### Work task
Among the records below, find the line that has "-- ===== PORT A"; from there, give the lines again exactly, and stop after the line that has "let ans : Option".

### Record excerpts
::::::

-- pv_equiv track=rewrite | github.com/tingshuo-yiqing/wiki | algorithm/板刷AtCoder/2025-12/28/C_Separated_Lunch.py | bit_enum
-- ===== SOURCE A (Python) =====
-- inf = float('inf')
--
-- def bit_enum(n, time):
--     ans = inf
--     total = sum(time)
--     for i in range(1 << n):
--         temp = 0
--         for j in range(n):
--             if (i >> j) & 1:
--                 temp += time[j]
--         ans = min(ans, max(temp, total - temp))
--     return ans
-- ===== SOURCE B (Python) =====
-- def bit_enum(n, time):
--     total = sum(time)
--     reach = {0}
--     for j in range(n):
--         t = time[j]
--         reach |= {s + t for s in reach}
--     return min(max(s, total - s) for s in reach)
-- ===== Notes on version B (the rewrite author's own statement) =====
-- stated objective: alternative
-- what changed: replaced the 2^n bitmask enumeration (recomputing each subset sum with an inner bit loop) by a subset-sum reachability set built in one pass over the first n times, then a single min over the reachable sums; intended as faster since duplicate subset sums are collapsed as they arise
import Mathlib
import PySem

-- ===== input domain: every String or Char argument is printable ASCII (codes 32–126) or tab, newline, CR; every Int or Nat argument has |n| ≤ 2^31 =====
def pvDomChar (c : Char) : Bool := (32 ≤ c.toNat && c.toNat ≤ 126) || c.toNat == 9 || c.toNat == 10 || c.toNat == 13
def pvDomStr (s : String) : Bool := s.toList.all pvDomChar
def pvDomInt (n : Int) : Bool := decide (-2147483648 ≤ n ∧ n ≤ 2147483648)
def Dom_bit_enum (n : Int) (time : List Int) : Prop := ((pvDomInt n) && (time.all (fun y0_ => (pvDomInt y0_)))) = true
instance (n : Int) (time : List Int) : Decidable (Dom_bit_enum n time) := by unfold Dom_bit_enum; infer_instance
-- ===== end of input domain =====

-- B replaces A's 2^n-bitmask enumeration by a one-pass subset-sum reachability set, then a
-- single min over the reachable sums (a different algorithm, intended as faster: duplicate
-- subset sums are collapsed as they arise instead of being re-enumerated).

-- ===== PORT A =====
-- 'ans = inf' is modelled by an Option Int accumulator (none = inf, min(inf, x) = x); the loop
-- runs at least once (range(1 << n) is nonempty for n ≥ 0), so the final '.getD 0' default is
-- never the result inside Pre_. time[j] is ported with pyGetD; Pre_ guarantees j in range
-- (Python raises IndexError otherwise). '1 << n' / 'i >> j' shift by n.toNat / j.toNat;
-- Pre_ (and the pyRange bound) give 0 ≤ n and 0 ≤ j wherever Python returns.

def bit_enum (n : Int) (time : List Int) : Int :=
  let total := time.sum
  let ans : Option Int :=
    (PySem.List.pyRange 0 ((1 : Int) <<< n.toNat) 1).foldl
      (fun ans i =>
        let temp :=
          (PySem.List.pyRange 0 n 1).foldl
            (fun temp j =>
              if PySem.Int.band (i >>> j.toNat) 1 ≠ 0 then
                temp + PySem.List.pyGetD time j 0
              else temp) 0
        some (match ans with
              | none => max temp (total - temp)
              | some a => min a (max temp (total - temp))))
      none
  ans.getD 0

-- ===== PORT B =====
-- reach = {0}; for j in range(n): reach |= {s + time[j] for s in reach}; then min of max(s, total - s).
-- time[j] is ported with pyGetD (Pre_ keeps j in range, where Python raises IndexError).
-- Python's min iterates the set in hash order, but min without a key is order-independent.
-- 'min(generator)' over the always-nonempty reach is ported as min? … |>.getD 0 (never the default).
def bit_enum_alt (n : Int) (time : List Int) : Int :=
  let total := time.sum
  let reach : PySem.Set Int :=
    (PySem.List.pyRange 0 n 1).foldl
      (fun r j =>
        let t := PySem.List.pyGetD time j 0
        PySem.Set.union r (PySem.Set.ofList (r.map (fun s => s + t))))
      (PySem.Set.ofList [0])
  (PySem.List.min? (reach.map (fun s => max s (total - s))) (fun x => x)).getD 0


-- ===== PRECONDITION & SPEC =====
-- A raises ValueError on n < 0 (negative shift count) and IndexError on n > len(time).
-- (B raises the same IndexError for n > len(time); for n < 0 A raises and B returns 'no items'.)
def Pre_bit_enum (n : Int) (time : List Int) : Prop := 0 ≤ n ∧ n ≤ (time.length : Int)
instance (n : Int) (time : List Int) : Decidable (Pre_bit_enum n time) := by
  unfold Pre_bit_enum; infer_instance
def pvWitness_bit_enum : Int × List Int := (2, [3, 5])

def Spec_bit_enum (n : Int) (time : List Int) (out : Int) : Prop := out = bit_enum_alt n time
instance (n : Int) (time : List Int) (out : Int) : Decidable (Spec_bit_enum n time out) := by
  unfold Spec_bit_enum; infer_instance

-- ===== CLAIM (what is proved, stated in full; the proofs are below) =====
def Claim_equal_bit_enum : Prop := ∀ (n : Int) (time : List Int), Dom_bit_enum n time → Pre_bit_enum n time → Spec_bit_enum n time (bit_enum n time)

-- ===== LEMMAS AND PROOFS =====

def tempA (time : List Int) (k : Nat) (m : Nat) : Int :=
  (List.range k).foldl (fun temp j => if m.testBit j then temp + time.getD j 0 else temp) 0

def aList (time : List Int) (k : Nat) : List Int := (List.range (2 ^ k)).map (tempA time k)

def rSet (xs : List Int) : PySem.Set Int :=
  xs.foldl (fun r t => PySem.Set.union r (PySem.Set.ofList (r.map (fun s => s + t))))
    (PySem.Set.ofList [0])
-- bit test bridge
theorem band_shift_testBit (m j : Nat) :
    (PySem.Int.band (@HShiftRight.hShiftRight Int Nat Int Int.instHShiftRightNat (m:Int) j) 1 ≠ 0)
      ↔ m.testBit j := by
  have h : @HShiftRight.hShiftRight Int Nat Int Int.instHShiftRightNat (m:Int) j
      = ((m >>> j : Nat) : Int) := rfl
  have h2 : (1:Int) = ((1:Nat):Int) := rfl
  rw [h, h2, PySem.Int.band_natCast]
  rw [Ne, Int.natCast_eq_zero, Nat.and_one_is_mod, Nat.testBit, Nat.one_and_eq_mod_two]
  simp

-- inner loop = tempA
theorem inner_eq (time : List Int) (n : Int) (hn : 0 ≤ n) (m : Nat) :
    (PySem.List.pyRange 0 n 1).foldl
      (fun temp j =>
        if PySem.Int.band (@HShiftRight.hShiftRight Int Nat Int Int.instHShiftRightNat (m:Int) j.toNat) 1 ≠ 0 then
          temp + PySem.List.pyGetD time j 0
        else temp) 0 = tempA time n.toNat m := by
  have h0 : n = ((n.toNat : Nat) : Int) := by omega
  rw [h0, PySem.List.pyRange_zero_natCast, List.foldl_map]
  unfold tempA
  apply PySem.List.foldl_congr_mem
  intro acc j _
  simp only [Int.toNat_natCast]
  rw [PySem.List.pyGetD_natCast]
  by_cases hb : m.testBit j
  · rw [if_pos ((band_shift_testBit m j).mpr hb), if_pos hb]
  · rw [if_neg (fun hc => hb ((band_shift_testBit m j).mp hc)), if_neg hb]

-- aList recursion
theorem tempA_succ_low (time : List Int) (k m : Nat) (hm : m < 2 ^ k) :
    tempA time (k+1) m = tempA time k m := by
  unfold tempA
  rw [List.range_succ, List.foldl_append]
  simp [Nat.testBit_lt_two_pow hm]

theorem tempA_succ_high (time : List Int) (k m : Nat) (hm : m < 2 ^ k) :
    tempA time (k+1) (2 ^ k + m) = tempA time k m + time.getD k 0 := by
  unfold tempA
  rw [List.range_succ, List.foldl_append]
  have hcong : (List.range k).foldl
      (fun temp j => if (2 ^ k + m).testBit j then temp + time.getD j 0 else temp) 0 =
      (List.range k).foldl (fun temp j => if m.testBit j then temp + time.getD j 0 else temp) 0 := by
    apply PySem.List.foldl_congr_mem
    intro acc j hj
    rw [Nat.testBit_two_pow_add_gt (List.mem_range.mp hj)]
  rw [hcong]
  simp [Nat.testBit_two_pow_add_eq, Nat.testBit_lt_two_pow hm]

theorem aList_succ (time : List Int) (k : Nat) :
    aList time (k+1) = aList time k ++ (aList time k).map (· + time.getD k 0) := by
  unfold aList
  have h : 2 ^ (k+1) = 2 ^ k + 2 ^ k := by ring
  rw [h, List.range_add, List.map_append, List.map_map, List.map_map]
  congr 1
  · exact List.map_congr_left (fun m hm => tempA_succ_low time k m (List.mem_range.mp hm))
  · exact List.map_congr_left (fun m hm => tempA_succ_high time k m (List.mem_range.mp hm))

-- rSet membership step
theorem mem_rSet_append (xs : List Int) (t x : Int) :
    x ∈ rSet (xs ++ [t]) ↔ x ∈ rSet xs ∨ ∃ s ∈ rSet xs, x = s + t := by
  unfold rSet
  rw [List.foldl_append]
  simp only [List.foldl_cons, List.foldl_nil, PySem.Set.mem_union, PySem.Set.mem_ofList,
    List.mem_map]
  constructor
  · rintro (h | ⟨s, hs, rfl⟩)
    · exact Or.inl h
    · exact Or.inr ⟨s, hs, rfl⟩
  · rintro (h | ⟨s, hs, rfl⟩)
    · exact Or.inl h
    · exact Or.inr ⟨s, hs, rfl⟩

theorem mem_aList_iff (time : List Int) : ∀ (k : Nat), k ≤ time.length →
    ∀ (x : Int), (x ∈ aList time k ↔ x ∈ rSet (time.take k)) := by
  intro k
  induction k with
  | zero =>
      intro _ x
      unfold aList tempA rSet
      simp
  | succ k ih =>
      intro hk x
      have hk' : k < time.length := by omega
      have hiff := ih (by omega)
      have htake : time.take (k+1) = time.take k ++ [time[k]] := by
        rw [List.take_add_one, List.getElem?_eq_getElem hk']
        rfl
      rw [htake, mem_rSet_append, aList_succ, List.mem_append, List.mem_map]
      rw [List.getD_eq_getElem time 0 hk']
      constructor
      · rintro (h | ⟨s, hs, rfl⟩)
        · exact Or.inl ((hiff x).mp h)
        · exact Or.inr ⟨s, (hiff s).mp hs, rfl⟩
      · rintro (h | ⟨s, hs, rfl⟩)
        · exact Or.inl ((hiff x).mpr h)
        · exact Or.inr ⟨s, (hiff s).mpr hs, rfl⟩

-- same members ⇒ same min
theorem min_eq_of_mem_iff (x y : Int) (xs ys : List Int)
    (h : ∀ a, a ∈ x :: xs ↔ a ∈ y :: ys) :
    xs.foldl min x = ys.foldl min y := by
  have h1 := PySem.List.foldl_min_le xs x
  have h2 := PySem.List.foldl_min_le ys y
  have hm1 : xs.foldl min x ∈ x :: xs := by
    rcases PySem.List.foldl_min_mem xs x with h | h
    · rw [h]; exact List.mem_cons_self
    · exact List.mem_cons_of_mem _ h
  have hm2 : ys.foldl min y ∈ y :: ys := by
    rcases PySem.List.foldl_min_mem ys y with h | h
    · rw [h]; exact List.mem_cons_self
    · exact List.mem_cons_of_mem _ h
  have hle1 : ∀ a ∈ x :: xs, xs.foldl min x ≤ a := by
    intro a ha
    rcases List.mem_cons.mp ha with rfl | ha
    · exact h1.1
    · exact h1.2 a ha
  have hle2 : ∀ a ∈ y :: ys, ys.foldl min y ≤ a := by
    intro a ha
    rcases List.mem_cons.mp ha with rfl | ha
    · exact h2.1
    · exact h2.2 a ha
  exact le_antisymm (hle1 _ ((h _).mpr hm2)) (hle2 _ ((h _).mp hm1))

def omin (xs : List Int) : Option Int :=
  match xs with
  | [] => none
  | x :: t => some (t.foldl min x)

theorem foldmin_some {a : Type} (g : a → Int) (xs : List a) (b : Int) :
    xs.foldl (fun ans i => some (match ans with | none => g i | some b => min b (g i)))
      (some b) = some ((xs.map g).foldl min b) := by
  induction xs generalizing b with
  | nil => simp
  | cons x t ih => simp [ih]

theorem foldmin_eq_omin {a : Type} (g : a → Int) (xs : List a) :
    xs.foldl (fun ans i => some (match ans with | none => g i | some b => min b (g i)))
      none = omin (xs.map g) := by
  cases xs with
  | nil => rfl
  | cons x t =>
      rw [List.foldl_cons]
      exact foldmin_some g t (g x)

theorem omin_congr (xs ys : List Int) (h : ∀ a, a ∈ xs ↔ a ∈ ys) : omin xs = omin ys := by
  cases xs with
  | nil =>
      cases ys with
      | nil => rfl
      | cons y ys' => exact absurd ((h y).mpr List.mem_cons_self) (List.not_mem_nil)
  | cons x xs' =>
      cases ys with
      | nil => exact absurd ((h x).mp List.mem_cons_self) (List.not_mem_nil)
      | cons y ys' => exact congrArg some (min_eq_of_mem_iff x y xs' ys' h)

theorem pymin_eq_omin (ys : List Int) : PySem.List.min? ys (fun x => x) = omin ys := by
  cases ys with
  | nil => rfl
  | cons y t => rw [PySem.List.min?_id_cons]; rfl

theorem Aside (time : List Int) (n : Int) (h1 : 0 ≤ n) :
    bit_enum n time =
      (omin ((aList time n.toNat).map (fun s => max s (time.sum - s)))).getD 0 := by
  have hshift : (1:Int) <<< n.toNat = ((2 ^ n.toNat : Nat) : Int) := by
    rw [Int.shiftLeft_eq]; push_cast; ring
  simp only [bit_enum, hshift, PySem.List.pyRange_zero_natCast, List.foldl_map]
  simp only [inner_eq time n h1]
  rw [foldmin_eq_omin (fun m => max (tempA time n.toNat m) (time.sum - tempA time n.toNat m))]
  unfold aList
  rw [List.map_map]
  rfl

theorem foldRange_take {b : Type} (f : b → Int → b) (xs : List Int) (init : b) :
    ∀ (k : Nat), k ≤ xs.length →
      (List.range k).foldl (fun acc j => f acc (xs.getD j 0)) init = (xs.take k).foldl f init := by
  intro k
  induction k with
  | zero => intro _; rfl
  | succ k ih =>
      intro hk
      have hk' : k < xs.length := by omega
      have htake : xs.take (k+1) = xs.take k ++ [xs[k]] := by
        rw [List.take_add_one, List.getElem?_eq_getElem hk']
        rfl
      rw [List.range_succ, List.foldl_append, htake, List.foldl_append, ih (by omega)]
      simp only [List.foldl_cons, List.foldl_nil, List.getD_eq_getElem xs 0 hk']

theorem Bside (time : List Int) (n : Int) (h1 : 0 ≤ n) (h2 : n ≤ (time.length : Int)) :
    bit_enum_alt n time =
      (omin ((rSet (time.take n.toNat)).map (fun s => max s (time.sum - s)))).getD 0 := by
  have h0 : n = ((n.toNat : Nat) : Int) := by omega
  unfold rSet
  simp only [bit_enum_alt, pymin_eq_omin]
  rw [h0, PySem.List.pyRange_zero_natCast, List.foldl_map]
  simp only [PySem.List.pyGetD_natCast]
  rw [foldRange_take
    (fun r t => PySem.Set.union r (PySem.Set.ofList (r.map (fun s => s + t))))
    time (PySem.Set.ofList [0]) n.toNat (by omega)]
  simp only [Int.toNat_natCast]

theorem final (n : Int) (time : List Int) (h1 : 0 ≤ n) (h2 : n ≤ (time.length : Int)) :
    bit_enum n time = bit_enum_alt n time := by
  rw [Aside time n h1, Bside time n h1 h2]
  congr 1
  apply omin_congr
  intro a
  simp only [List.mem_map]
  constructor
  · rintro ⟨s, hs, rfl⟩
    exact ⟨s, (mem_aList_iff time n.toNat (by omega) s).mp hs, rfl⟩
  · rintro ⟨s, hs, rfl⟩
    exact ⟨s, (mem_aList_iff time n.toNat (by omega) s).mpr hs, rfl⟩

-- ===== VERDICT (by name: the statement is the Claim_ definition above) =====
theorem bit_enum_spec : Claim_equal_bit_enum := by
  intro n time _ hpre
  unfold Spec_bit_enum
  exact final n time hpre.1 hpre.2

::::::

### Written answer
-- ===== PORT A =====
-- 'ans = inf' is modelled by an Option Int accumulator (none = inf, min(inf, x) = x); the loop
-- runs at least once (range(1 << n) is nonempty for n ≥ 0), so the final '.getD 0' default is
-- never the result inside Pre_. time[j] is ported with pyGetD; Pre_ guarantees j in range
-- (Python raises IndexError otherwise). '1 << n' / 'i >> j' shift by n.toNat / j.toNat;
-- Pre_ (and the pyRange bound) give 0 ≤ n and 0 ≤ j wherever Python returns.

def bit_enum (n : Int) (time : List Int) : Int :=
  let total := time.sum
  let ans : Option Int :=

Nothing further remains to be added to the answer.